Greenland Ice Sheet Losing Mass

 

A new study of the mass of ice capping Greenland reveals that the giant ice sheet burying the island has rapidly lost mass in recent years due to melting and iceberg calving. Between 2003 and 2005, the island’s low coastal areas shed 155 gigatons (41 cubic miles) of ice per year, while snow accumulation in the interior of the ice sheet was only 54 gigatons per year. The amount of ice lost in two years is roughly the same as the amount of water that flows through the Colorado River in 12 years. “In the 1990s, the ice was very close to balance with gains at about the same level as losses. That situation has now changed significantly,” said lead researcher Scott Luthcke of the Planetary Geodynamics Laboratory at NASA’s Goddard Space Flight Center.

The research was based on observations made by NASA’s Gravity Recovery and Climate Experiment (GRACE) satellites. This image illustrates where Greenland gained mass during the study period and where it lost mass. While the equivalent of 10 to 15 centimeters of water per year accumulated over the core of the island (red and orange areas), an even larger area experienced losses (blue) of between 5 and 25 centimeters per year. Losses were highest over southeastern Greenland.

The GRACE satellites sense changes in mass beneath them by responding to changes in gravitational force (the gravitational force an object exerts on other objects increases with mass). As the twin satellites orbit the Earth in tandem, the distance between them changes based on changes in the gravitational force below. The gravitational force changes as a result of changes in the concentration of mass on the Earth below.

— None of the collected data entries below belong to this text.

-- pv_equiv track=rewrite | github.com/Sergei137/Mealy-FSM-mod3 | mealy_fsm_mod3.py | mealy_fsm_mod3
-- ===== SOURCE A (Python) =====
-- def mealy_fsm_mod3(bin_val):
--     state = 0
--     for i in bin_val:
--         if state == 0:
--             if i == 0:
--                 state = 0
--             elif i == 1:
--                 state = 1
--         elif state == 1:
--             if i == 0:
--                 state = 2
--             elif i == 1:
--                 state = 0
--         elif state == 2:
--             if i == 0:
--                 state = 1
--             elif i == 1:
--                 state = 2
--     return state
-- ===== SOURCE B (Python) =====
-- def mealy_fsm_mod3(bin_val):
--     # Build the whole binary number from the valid bits, then take mod 3 once.
--     # A non-bit element leaves the number unchanged, matching A's fall-through.
--     value = 0
--     for b in bin_val:
--         if b in (0, 1):
--             value = 2 * value + b
--     return value % 3
-- ===== Notes on version B (the rewrite author's own statement) =====
-- stated objective: alternative
-- what changed: Instead of stepping a 3-state Mealy machine with a per-state case analysis, B accumulates the actual binary number represented by the valid bits (value = 2*value + b) and takes a single mod 3 at the end; correctness rests on (2v+b) mod 3 reproducing A's transition table.
import Mathlib
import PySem

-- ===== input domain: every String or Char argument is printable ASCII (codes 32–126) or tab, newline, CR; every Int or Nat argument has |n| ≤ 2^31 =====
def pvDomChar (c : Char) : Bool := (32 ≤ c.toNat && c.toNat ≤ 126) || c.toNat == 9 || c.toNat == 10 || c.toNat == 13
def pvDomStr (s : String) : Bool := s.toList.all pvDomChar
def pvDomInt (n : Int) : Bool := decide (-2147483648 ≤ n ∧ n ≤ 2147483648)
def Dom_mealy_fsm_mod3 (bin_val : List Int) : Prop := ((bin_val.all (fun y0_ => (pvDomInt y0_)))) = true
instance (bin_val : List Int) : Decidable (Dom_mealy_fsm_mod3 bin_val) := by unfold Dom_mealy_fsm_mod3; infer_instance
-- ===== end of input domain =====

-- B accumulates the binary number of the valid bits and takes one mod 3 at the end,
-- instead of stepping A's 3-state case-analysis machine (objective: alternative).

-- ===== PORT A =====
-- one step of A's nested if/elif chain (branches in source order; fall-through keeps state)
def pvStepA (state : Int) (i : Int) : Int :=
  if state = 0 then
    (if i = 0 then 0 else if i = 1 then 1 else state)
  else if state = 1 then
    (if i = 0 then 2 else if i = 1 then 0 else state)
  else if state = 2 then
    (if i = 0 then 1 else if i = 1 then 2 else state)
  else state

def mealy_fsm_mod3 (bin_val : List Int) : Int :=
  bin_val.foldl pvStepA 0

-- ===== PORT B =====
def mealy_fsm_mod3_alt (bin_val : List Int) : Int :=
  PySem.Int.mod
    (bin_val.foldl (fun value b => if b = 0 ∨ b = 1 then 2 * value + b else value) 0) 3

-- ===== PRECONDITION & SPEC =====
def Spec_mealy_fsm_mod3 (bin_val : List Int) (out : Int) : Prop := out = mealy_fsm_mod3_alt bin_val
instance (bin_val : List Int) (out : Int) : Decidable (Spec_mealy_fsm_mod3 bin_val out) := by unfold Spec_mealy_fsm_mod3; infer_instance

-- ===== CLAIM (what is proved, stated in full; the proofs are below) =====
def Claim_equal_mealy_fsm_mod3 : Prop := ∀ (bin_val : List Int), Dom_mealy_fsm_mod3 bin_val → Spec_mealy_fsm_mod3 bin_val (mealy_fsm_mod3 bin_val)

-- ===== LEMMAS AND PROOFS =====
-- A's transition table is exactly "double, add the bit, reduce mod 3" on the residue.
theorem pvStepA_emod (v i : Int) :
    pvStepA (v % 3) i = (if i = 0 ∨ i = 1 then 2 * v + i else v) % 3 := by
  have h3 : (0:Int) < 3 := by norm_num
  have hv : v % 3 = 0 ∨ v % 3 = 1 ∨ v % 3 = 2 := by omega
  unfold pvStepA
  by_cases hi0 : i = 0 <;> by_cases hi1 : i = 1 <;>
    rcases hv with h | h | h <;> simp_all <;> omega

theorem pvFoldl_emod (bin_val : List Int) (v : Int) :
    bin_val.foldl pvStepA (v % 3) =
    (bin_val.foldl (fun value b => if b = 0 ∨ b = 1 then 2 * value + b else value) v) % 3 := by
  induction bin_val generalizing v with
  | nil => rfl
  | cons x xs ih =>
    simp only [List.foldl, pvStepA_emod]
    exact ih _

-- ===== VERDICT (by name: the statement is the Claim_ definition above) =====
theorem mealy_fsm_mod3_spec : Claim_equal_mealy_fsm_mod3 := by
  intro bin_val _
  unfold Spec_mealy_fsm_mod3 mealy_fsm_mod3 mealy_fsm_mod3_alt
  rw [PySem.Int.mod_eq_emod_of_pos (a := (bin_val.foldl (fun value b => if b = 0 ∨ b = 1 then 2 * value + b else value) 0)) (by norm_num)]
  have h := pvFoldl_emod bin_val 0
  norm_num at h
  exact h
-- pv_equiv track=rewrite | github.com/80avin/mmdflux | scripts/generate-rust-module-deps-scc.py | expand_use_tree
-- ===== SOURCE A (Python) =====
-- def split_top_level_commas(value: str) -> list[str]:
--     parts: list[str] = []
--     current: list[str] = []
--     depth = 0
--
--     for ch in value:
--         if ch == "{":
--             depth += 1
--         elif ch == "}":
--             depth -= 1
--         elif ch == "," and depth == 0:
--             piece = "".join(current).strip()
--             if piece:
--                 parts.append(piece)
--             current = []
--             continue
--         current.append(ch)
--
--     tail = "".join(current).strip()
--     if tail:
--         parts.append(tail)
--     return parts
--
-- def expand_use_tree(expr: str, prefix: str = "") -> list[str]:
--     expr = " ".join(expr.split())
--     expr = expr.strip()
--     if not expr:
--         return []
--
--     if expr.startswith("{") and expr.endswith("}"):
--         inner = expr[1:-1]
--         expanded: list[str] = []
--         for part in split_top_level_commas(inner):
--             expanded.extend(expand_use_tree(part, prefix))
--         return expanded
--
--     expr = expr.split(" as ", 1)[0].strip()
--     brace_index = expr.find("{")
--     if brace_index >= 0:
--         base = expr[:brace_index].rstrip(":").strip()
--         inner = expr[brace_index + 1 : expr.rfind("}")]
--         next_prefix = f"{prefix}::{base}" if prefix else base
--         expanded: list[str] = []
--         for part in split_top_level_commas(inner):
--             expanded.extend(expand_use_tree(part, next_prefix))
--         return expanded
--
--     return [f"{prefix}::{expr}" if prefix else expr]
-- ===== SOURCE B (Python) =====
-- def split_top_level_commas(value: str) -> list[str]:
--     parts: list[str] = []
--     current: list[str] = []
--     depth = 0
--
--     for ch in value:
--         if ch == "{":
--             depth += 1
--         elif ch == "}":
--             depth -= 1
--         elif ch == "," and depth == 0:
--             piece = "".join(current).strip()
--             if piece:
--                 parts.append(piece)
--             current = []
--             continue
--         current.append(ch)
--
--     tail = "".join(current).strip()
--     if tail:
--         parts.append(tail)
--     return parts
--
--
-- def _step_item(item: str, pre: str):
--     """Process one stack item: normalize it and either emit a leaf path or
--     produce the child (item, prefix) pairs, left-to-right."""
--     item = " ".join(item.split())
--     item = item.strip()
--     if not item:
--         return ([], None)
--     if item.startswith("{") and item.endswith("}"):
--         return ([(part, pre) for part in split_top_level_commas(item[1:-1])], None)
--     item = item.split(" as ", 1)[0].strip()
--     brace_index = item.find("{")
--     if brace_index >= 0:
--         base = item[:brace_index].rstrip(":").strip()
--         inner = item[brace_index + 1 : item.rfind("}")]
--         next_prefix = f"{pre}::{base}" if pre else base
--         return ([(part, next_prefix) for part in split_top_level_commas(inner)], None)
--     return ([], f"{pre}::{item}" if pre else item)
--
--
-- def expand_use_tree(expr: str, prefix: str = "") -> list[str]:
--     # Iterative DFS with an explicit LIFO stack instead of recursion; children
--     # are pushed reversed so leaves come out in the same left-to-right order.
--     results: list[str] = []
--     stack: list[tuple[str, str]] = [(expr, prefix)]
--     while stack:
--         item, pre = stack.pop()
--         new_items, out = _step_item(item, pre)
--         if out is not None:
--             results.append(out)
--         stack.extend(reversed(new_items))
--     return results
-- ===== Notes on version B (the rewrite author's own statement) =====
-- stated objective: alternative
-- what changed: expand_use_tree is rewritten as an iterative DFS: an explicit LIFO stack of (item, prefix) pairs with a per-item step helper and a result accumulator replaces A's recursion, children being pushed in reverse to keep the left-to-right leaf order; split_top_level_commas is unchanged.
import Mathlib
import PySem

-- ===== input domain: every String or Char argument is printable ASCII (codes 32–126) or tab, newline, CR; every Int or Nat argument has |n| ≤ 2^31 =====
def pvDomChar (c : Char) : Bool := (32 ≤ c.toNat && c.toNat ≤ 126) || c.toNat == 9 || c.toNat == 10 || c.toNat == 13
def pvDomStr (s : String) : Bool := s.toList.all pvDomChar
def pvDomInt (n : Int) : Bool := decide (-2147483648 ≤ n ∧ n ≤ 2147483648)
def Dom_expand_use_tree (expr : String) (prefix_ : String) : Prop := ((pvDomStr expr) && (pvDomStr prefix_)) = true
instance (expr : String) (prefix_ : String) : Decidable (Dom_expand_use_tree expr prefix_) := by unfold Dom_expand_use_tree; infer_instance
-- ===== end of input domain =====

-- B replaces A's recursion by an iterative DFS: an explicit LIFO stack of (item, prefix)
-- pairs, a per-item step helper, and a result accumulator; same split_top_level_commas.

-- ===== PORT A =====

-- shared helper: literal port of split_top_level_commas (state = (parts, current, depth))
def splitTopLevelCommas (value : String) : List String :=
  let st : List String × List Char × Int :=
    value.toList.foldl (fun (s : List String × List Char × Int) ch =>
      let parts := s.1; let current := s.2.1; let depth := s.2.2
      if ch = '{' then (parts, current ++ [ch], depth + 1)
      else if ch = '}' then (parts, current ++ [ch], depth - 1)
      else if ch = ',' ∧ depth = 0 then
        let piece := PySem.Chars.strip current
        (if piece ≠ [] then parts ++ [String.ofList piece] else parts, [], depth)
      else (parts, current ++ [ch], depth)) ([], [], 0)
  let tail := PySem.Chars.strip st.2.1
  if tail ≠ [] then st.1 ++ [String.ofList tail] else st.1

-- hand port of Python's s.rstrip(":") (PySem has no rstrip-with-chars); exact: drops trailing ':'
def rstripColon (s : String) : String :=
  String.ofList ((s.toList.reverse.dropWhile (fun c => c = ':')).reverse)

-- literal port of A's recursive expand_use_tree; the fuel argument only makes the
-- recursion structural (seeded with len+1, which always suffices: every level strips a brace)
def expandGoA (fuel : Nat) (expr : String) (prefix_ : String) : List String :=
  match fuel with
  | 0 => []
  | f + 1 =>
    let e0 := PySem.Str.join " " (PySem.Str.split₀ expr)
    let e := PySem.Str.strip e0
    if e.toList = [] then []
    else if PySem.Str.startswith e "{" && PySem.Str.endswith e "}" then
      let inner := PySem.Str.slice e (some 1) (some (-1))
      (splitTopLevelCommas inner).foldl (fun acc part => acc ++ expandGoA f part prefix_) []
    else
      let e2 := PySem.Str.strip
        (match PySem.Str.splitMax? e " as " 1 with
         | some (x :: _) => x
         | _ => e)
      let braceIndex := PySem.Str.find e2 "{"
      if 0 ≤ braceIndex then
        let base := PySem.Str.strip (rstripColon (PySem.Str.slice e2 none (some braceIndex)))
        let inner := PySem.Str.slice e2 (some (braceIndex + 1)) (some (PySem.Str.rfind e2 "}"))
        let nextPrefix := if prefix_.toList ≠ [] then prefix_ ++ "::" ++ base else base
        (splitTopLevelCommas inner).foldl (fun acc part => acc ++ expandGoA f part nextPrefix) []
      else
        [if prefix_.toList ≠ [] then prefix_ ++ "::" ++ e2 else e2]

def expand_use_tree (expr : String) (prefix_ : String) : List String :=
  expandGoA (expr.toList.length + 1) expr prefix_

-- ===== PORT B =====

-- literal port of _step_item: normalize one stack item and either emit a leaf path or
-- produce the child (item, prefix) pairs left-to-right (children carry one fuel less;
-- the fuel only guards the loop, mirroring expandGoA's)
def stepItem (fuel : Nat) (item0 : String) (pre : String) :
    List (Nat × String × String) × Option String :=
  match fuel with
  | 0 => ([], none)
  | f + 1 =>
    let i0 := PySem.Str.join " " (PySem.Str.split₀ item0)
    let item := PySem.Str.strip i0
    if item.toList = [] then ([], none)
    else if PySem.Str.startswith item "{" && PySem.Str.endswith item "}" then
      ((splitTopLevelCommas (PySem.Str.slice item (some 1) (some (-1)))).map
        (fun part => (f, part, pre)), none)
    else
      let i2 := PySem.Str.strip
        (match PySem.Str.splitMax? item " as " 1 with
         | some (x :: _) => x
         | _ => item)
      let braceIndex := PySem.Str.find i2 "{"
      if 0 ≤ braceIndex then
        let base := PySem.Str.strip (rstripColon (PySem.Str.slice i2 none (some braceIndex)))
        let inner := PySem.Str.slice i2 (some (braceIndex + 1)) (some (PySem.Str.rfind i2 "}"))
        let nextPrefix := if pre.toList ≠ [] then pre ++ "::" ++ base else base
        ((splitTopLevelCommas inner).map (fun part => (f, part, nextPrefix)), none)
      else ([], some (if pre.toList ≠ [] then pre ++ "::" ++ i2 else i2))

-- termination measure for B's loop: the size of A's call tree rooted at one stack item
def itemCount (fuel : Nat) (e : String) (p : String) : Nat :=
  match fuel with
  | 0 => 1
  | f + 1 => 1 + (((stepItem (f + 1) e p).1).map (fun t => itemCount f t.2.1 t.2.2)).sum

def stackMeasure (stack : List (Nat × String × String)) : Nat :=
  (stack.map (fun t => itemCount t.1 t.2.1 t.2.2)).sum

-- every child produced by stepItem (f+1) carries fuel f
lemma stepItem_fuel (f : Nat) (i p : String) :
    ∀ t ∈ (stepItem (f + 1) i p).1, t.1 = f := by
  simp only [stepItem]
  split_ifs <;> intro t ht <;> simp_all <;> obtain ⟨part, -, rfl⟩ := ht <;> rfl

lemma stepItem_measure (fuel : Nat) (i p : String) :
    stackMeasure (stepItem fuel i p).1 < itemCount fuel i p := by
  cases fuel with
  | zero => simp [stepItem, stackMeasure, itemCount]
  | succ f =>
    have hf := stepItem_fuel f i p
    have : stackMeasure (stepItem (f + 1) i p).1
        = (((stepItem (f + 1) i p).1).map (fun t => itemCount f t.2.1 t.2.2)).sum := by
      unfold stackMeasure
      exact congrArg List.sum (List.map_congr_left (fun t ht => by rw [hf t ht]))
    rw [this]
    conv_rhs => rw [itemCount]
    omega

lemma stackMeasure_append (a b : List (Nat × String × String)) :
    stackMeasure (a ++ b) = stackMeasure a + stackMeasure b := by
  simp [stackMeasure]

-- literal port of B's while-loop: pop an item, run the step, append its output,
-- put its children on top (the Lean stack is head-topped, so Python's
-- 'stack.extend(reversed(new_items))' is list append on the left)
def expandGoB (stack : List (Nat × String × String)) (results : List String) : List String :=
  match stack with
  | [] => results
  | (fuel, item0, pre) :: rest =>
    let r := stepItem fuel item0 pre
    expandGoB (r.1 ++ rest)
      (match r.2 with
       | none => results
       | some out => results ++ [out])
  termination_by stackMeasure stack
  decreasing_by
  have h := stepItem_measure fuel item0 pre
  rw [stackMeasure_append]
  simp only [stackMeasure, List.map_cons, List.sum_cons] at h ⊢
  omega

def expand_use_tree_alt (expr : String) (prefix_ : String) : List String :=
  expandGoB [(expr.toList.length + 1, expr, prefix_)] []

-- ===== PRECONDITION & SPEC =====
def Spec_expand_use_tree (expr : String) (prefix_ : String) (out : List String) : Prop := out = expand_use_tree_alt expr prefix_
instance (expr : String) (prefix_ : String) (out : List String) : Decidable (Spec_expand_use_tree expr prefix_ out) := by unfold Spec_expand_use_tree; infer_instance

-- ===== CLAIM (what is proved, stated in full; the proofs are below) =====
def Claim_equal_expand_use_tree : Prop := ∀ (expr : String) (prefix_ : String), Dom_expand_use_tree expr prefix_ → Spec_expand_use_tree expr prefix_ (expand_use_tree expr prefix_)

-- ===== LEMMAS AND PROOFS =====

-- one step of A, phrased through B's step helper
lemma expandGoA_eq_step (fuel : Nat) (i p : String) :
    expandGoA fuel i p =
      (match (stepItem fuel i p).2 with
       | none => []
       | some out => [out])
      ++ (((stepItem fuel i p).1).map (fun t => expandGoA t.1 t.2.1 t.2.2)).flatten := by
  cases fuel with
  | zero => simp [expandGoA, stepItem]
  | succ f =>
    simp only [expandGoA, stepItem]
    split_ifs <;> simp [List.map_map, Function.comp_def]

lemma itemCount_pos (fuel : Nat) (e p : String) : 1 ≤ itemCount fuel e p := by
  cases fuel <;> simp [itemCount]

-- the stack loop computes the concatenation of A's results over the stack
lemma expandGoB_eq_aux (n : Nat) : ∀ (stack : List (Nat × String × String)) (results : List String),
    stackMeasure stack ≤ n →
    expandGoB stack results
      = results ++ (stack.map (fun t => expandGoA t.1 t.2.1 t.2.2)).flatten := by
  induction n with
  | zero =>
    intro stack results h
    match stack with
    | [] => simp [expandGoB]
    | (fuel, item0, pre) :: rest =>
      exfalso
      have := itemCount_pos fuel item0 pre
      simp only [stackMeasure, List.map_cons, List.sum_cons] at h
      omega
  | succ n ih =>
    intro stack results h
    match stack with
    | [] => simp [expandGoB]
    | (fuel, item0, pre) :: rest =>
      rw [expandGoB]
      have hm := stepItem_measure fuel item0 pre
      have hrest : stackMeasure ((stepItem fuel item0 pre).1 ++ rest) ≤ n := by
        rw [stackMeasure_append]
        simp only [stackMeasure, List.map_cons, List.sum_cons] at h hm ⊢
        omega
      rw [ih _ _ hrest]
      simp only [List.map_append, List.flatten_append, List.map_cons, List.flatten_cons]
      rw [expandGoA_eq_step fuel item0 pre]
      cases (stepItem fuel item0 pre).2 <;> simp [List.append_assoc]

lemma expandGoB_eq (stack : List (Nat × String × String)) (results : List String) :
    expandGoB stack results
      = results ++ (stack.map (fun t => expandGoA t.1 t.2.1 t.2.2)).flatten :=
  expandGoB_eq_aux (stackMeasure stack) stack results (le_refl _)

-- ===== VERDICT (by name: the statement is the Claim_ definition above) =====
theorem expand_use_tree_spec : Claim_equal_expand_use_tree := by
  intro expr prefix_ _
  unfold Spec_expand_use_tree expand_use_tree expand_use_tree_alt
  rw [expandGoB_eq]
  simp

The study was based on data collected over Greenland every 10 days. Scientists divided the island into separate drainage basins, based on which direction the ice sheet flows from the interior toward the coasts. They further divided the basins into high- and low-elevation terrain. While the two northernmost basins were in balance—snow accumulation equal to melting and iceberg loss—the southeastern basins experienced a rapid decline in ice mass, especially at low elevations. Overall, Greenland lost 20 percent more mass than it received in snowfall each year. These results are consistent with overall trends in ice loss that other types of observations of Greenland have documented, including radar-based estimates of accelerating glacier flow off the ice sheet.

According to one of the study’s authors, Jay Zwally of NASA’s Goddard Space Flight Center, “This is a very large change in a very short time. In the 1990s, the ice sheet was growing inland and shrinking significantly at the edges, which is what climate models predicted as a result of global warming. Now the processes of mass loss are clearly beginning to dominate the inland growth, and we are only in the early stages of the climate warming predicted for this century.”